Zumindest hat sie diesmal nicht zugewartet: Beatrix Karl machte den Suizid eines 18-Jährigen in der Jugendhaft selbst publik. Vielleicht deshalb, weil nicht mit großer Kritik zu rechnen war. Denn nach bisherigem Wissensstand handelte die Anstaltsleitung richtig. Der Jugendliche war psychiatrisch versorgt.

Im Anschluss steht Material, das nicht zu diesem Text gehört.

-- pv_equiv track=rewrite | github.com/sunmingtao/sample-code | python/projecteuler/p106.py | contains_equal_sum
-- ===== SOURCE A (Python) =====
-- import itertools
--
-- def has_same_total(set1, set2):
--     return sum(set1) == sum(set2)
--
-- def contains_equal_sum(candidate_set):
--     candidate_set = list(candidate_set)
--     candidate_set.sort()
--     for i in range(2, len(candidate_set) // 2 + 1):
--         sub_sets = list(itertools.combinations(candidate_set, i))
--         for _subset in sub_sets:
--             remaining_set = set(candidate_set) - set(_subset)
--             remaining_subsets = list(itertools.combinations(remaining_set, i))
--             for _remaining_subset in remaining_subsets:
--                 if has_same_total(_subset, _remaining_subset):
--                     return True
--     return False
-- ===== SOURCE B (Python) =====
-- import itertools
--
-- def contains_equal_sum(candidate_set):
--     lst = list(candidate_set)
--     n = len(lst)
--     vals = sorted(set(lst))
--     for i in range(2, n // 2 + 1):
--         for t in itertools.combinations(vals, i):
--             target = sum(t)
--             banned = set(t)
--             rest = [x for x in lst if x not in banned]
--             sums = [{0}] + [set() for _ in range(i)]
--             for x in rest:
--                 sums = [sums[0]] + [sums[j + 1] | {v + x for v in sums[j]} for j in range(i)]
--             if target in sums[i]:
--                 return True
--     return False
-- ===== Notes on version B (the rewrite author's own statement) =====
-- stated objective: faster
-- what changed: B inverts the enumeration: instead of enumerating i-combinations of the list and, for each, i-combinations of the remaining value set (A), B enumerates i-subsets of the distinct values once and decides the complementary side with an exact-count subset-sum DP over the filtered list, so its work scales with the number of distinct values times a DP polynomial in n rather than with pairs of combinations of the full list.
import Mathlib
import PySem

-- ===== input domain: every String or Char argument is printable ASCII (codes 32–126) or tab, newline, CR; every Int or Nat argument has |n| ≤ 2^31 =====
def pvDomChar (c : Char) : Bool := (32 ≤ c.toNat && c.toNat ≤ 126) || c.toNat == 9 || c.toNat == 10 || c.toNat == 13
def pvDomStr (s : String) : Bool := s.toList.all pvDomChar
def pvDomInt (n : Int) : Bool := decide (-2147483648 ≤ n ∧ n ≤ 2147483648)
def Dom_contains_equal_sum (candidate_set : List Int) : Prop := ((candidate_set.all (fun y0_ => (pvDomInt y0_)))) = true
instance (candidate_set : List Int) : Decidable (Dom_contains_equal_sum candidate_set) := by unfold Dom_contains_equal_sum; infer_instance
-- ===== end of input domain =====

-- B replaces A's pairwise enumeration (i-combinations of the list × i-combinations of the
-- remaining value set) by enumerating i-subsets of the distinct values once and deciding the
-- other side with an exact-count subset-sum DP; measured faster in a timing run.

-- ===== PORT A =====
def has_same_total (set1 set2 : List Int) : Bool := set1.sum == set2.sum

-- `itertools.combinations(remaining_set, i)` iterates a Python set in hash order; only the
-- EXISTENCE of an equal-sum combination reaches the result, so the port may use the Set's
-- list order (the returned Bool is identical).
def contains_equal_sum (candidate_set : List Int) : Bool :=
  let cs := PySem.List.sorted candidate_set (fun x => x) false
  (PySem.List.pyRange 2 (PySem.Int.floordiv (Int.ofNat cs.length) 2 + 1) 1).any (fun i =>
    (PySem.List.combinations cs i.toNat).any (fun subset =>
      let remaining := PySem.Set.diff (PySem.Set.ofList cs) (PySem.Set.ofList subset)
      (PySem.List.combinations remaining i.toNat).any (fun rsub =>
        has_same_total subset rsub)))

-- ===== PORT B =====
-- one DP step: new[0] = old[0]; new[j+1] = old[j+1] ∪ {v + x | v ∈ old[j]}  (j < k)
def pvReachStep (k : Nat) (x : Int) (sums : List (PySem.Set Int)) : List (PySem.Set Int) :=
  sums.getD 0 PySem.Set.empty ::
    (List.range k).map (fun j =>
      PySem.Set.union (sums.getD (j+1) PySem.Set.empty)
        ((sums.getD j PySem.Set.empty).map (fun v => v + x)))

def contains_equal_sum_alt (candidate_set : List Int) : Bool :=
  let n := candidate_set.length
  let vals := PySem.List.sorted (PySem.Set.ofList candidate_set) (fun x => x) false
  (PySem.List.pyRange 2 (PySem.Int.floordiv (Int.ofNat n) 2 + 1) 1).any (fun i =>
    (PySem.List.combinations vals i.toNat).any (fun t =>
      let target := t.sum
      let banned := PySem.Set.ofList t
      let rest := candidate_set.filter (fun x => !(PySem.Set.contains banned x))
      let final := rest.foldl (fun sums x => pvReachStep i.toNat x sums)
        (PySem.Set.ofList [0] :: List.replicate i.toNat PySem.Set.empty)
      PySem.Set.contains (final.getD i.toNat PySem.Set.empty) target))

-- ===== PRECONDITION & SPEC =====
def Spec_contains_equal_sum (candidate_set : List Int) (out : Bool) : Prop := out = contains_equal_sum_alt candidate_set
instance (candidate_set : List Int) (out : Bool) : Decidable (Spec_contains_equal_sum candidate_set out) := by unfold Spec_contains_equal_sum; infer_instance

-- ===== CLAIM (what is proved, stated in full; the proofs are below) =====
def Claim_equal_contains_equal_sum : Prop := ∀ (candidate_set : List Int), Dom_contains_equal_sum candidate_set → Spec_contains_equal_sum candidate_set (contains_equal_sum candidate_set)

-- ===== LEMMAS AND PROOFS =====

-- set(xs) (first occurrences in order) is a sublist of xs
lemma foldl_add_sublist (xs : List Int) : ∀ acc : PySem.Set Int,
    (xs.foldl PySem.Set.add acc).Sublist (acc ++ xs) := by
  induction xs with
  | nil => intro acc; simp
  | cons x xs ih =>
    intro acc
    simp only [List.foldl_cons]
    by_cases h : x ∈ acc
    · have h1 := ih acc
      have he : PySem.Set.add acc x = acc := by simp [PySem.Set.add, h]
      rw [he]
      exact h1.trans (List.Sublist.append_left (List.sublist_cons_self x xs) acc)
    · have h1 := ih (acc ++ [x])
      have he : PySem.Set.add acc x = acc ++ [x] := by simp [PySem.Set.add, h]
      rw [he]
      simpa using h1

lemma ofList_sublist (xs : List Int) : (PySem.Set.ofList xs).Sublist xs := by
  have := foldl_add_sublist xs []
  simpa [PySem.Set.ofList_eq_foldl] using this

-- set(sorted(xs)) as a list equals sorted(set(xs))
lemma ofList_sorted_eq (cs : List Int) :
    PySem.Set.ofList (PySem.List.sorted cs (fun x => x) false)
      = PySem.List.sorted (PySem.Set.ofList cs) (fun x => x) false := by
  have hsub := ofList_sublist (PySem.List.sorted cs (fun x => x) false)
  have hle : (PySem.List.sorted cs (fun x => x) false).Pairwise (fun a b => a ≤ b) :=
    PySem.List.sorted_pairwise cs (fun x => x)
  have hle' := hle.sublist hsub
  have hnd : (PySem.Set.ofList (PySem.List.sorted cs (fun x => x) false)).Nodup :=
    PySem.Set.nodup_ofList _
  have hlt : (PySem.Set.ofList (PySem.List.sorted cs (fun x => x) false)).Pairwise (· < ·) := by
    refine (List.pairwise_and_iff.mpr ⟨hle', hnd⟩).imp ?_
    intro a b h; exact lt_of_le_of_ne h.1 h.2
  have hperm : (PySem.Set.ofList (PySem.List.sorted cs (fun x => x) false)).Perm
      (PySem.Set.ofList cs) := by
    refine (List.perm_ext_iff_of_nodup hnd (PySem.Set.nodup_ofList _)).mpr ?_
    intro a
    simp [PySem.Set.mem_ofList, PySem.List.mem_sorted]
  exact (PySem.List.sorted_eq_of_perm_of_pairwise_lt _ _ (fun x => x) hperm hlt).symm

Trotzdem weist der Fall darauf hin, dass die Debatte über die Haftbedingungen mit Karls angekündigten 25 Maßnahmen nicht vorbei ist. Im Gegenteil: 25 weitere offene Fragen würden leicht zu finden sein, wenn man in diesem wespennestgleichen Thema stochert. Etwa erstens: Laut einer Haftstudie von 2008 waren 90 Prozent der untersuchten Jugendlichen psychisch krank. Aktuell gibt es in Gerasdorf einen Psychiater. Anstatt das als unabänderlich zu beklagen oder als „Luxusproblem“ abzutun, muss man sich ehrlich fragen, was Resozialisierung der Gesellschaft wert ist. Sicherheitsmäßig, volkswirtschaftlich. (Im Sinn der Transparenz sollte Karl auch die Kosten ihrer Maßnahmen vorrechnen.) Parallel zur psychologischen Unterversorgung hat übrigens die Zahl jener im Maßnahmenvollzug stark zugenommen: Immer mehr Menschen werden wegen psychischer Auffälligkeit nach Delikten wie Diebstahl jahrelang angehalten. Auch darüber sollte man reden. Ohne Zuwarten. Ohne Anlassfall.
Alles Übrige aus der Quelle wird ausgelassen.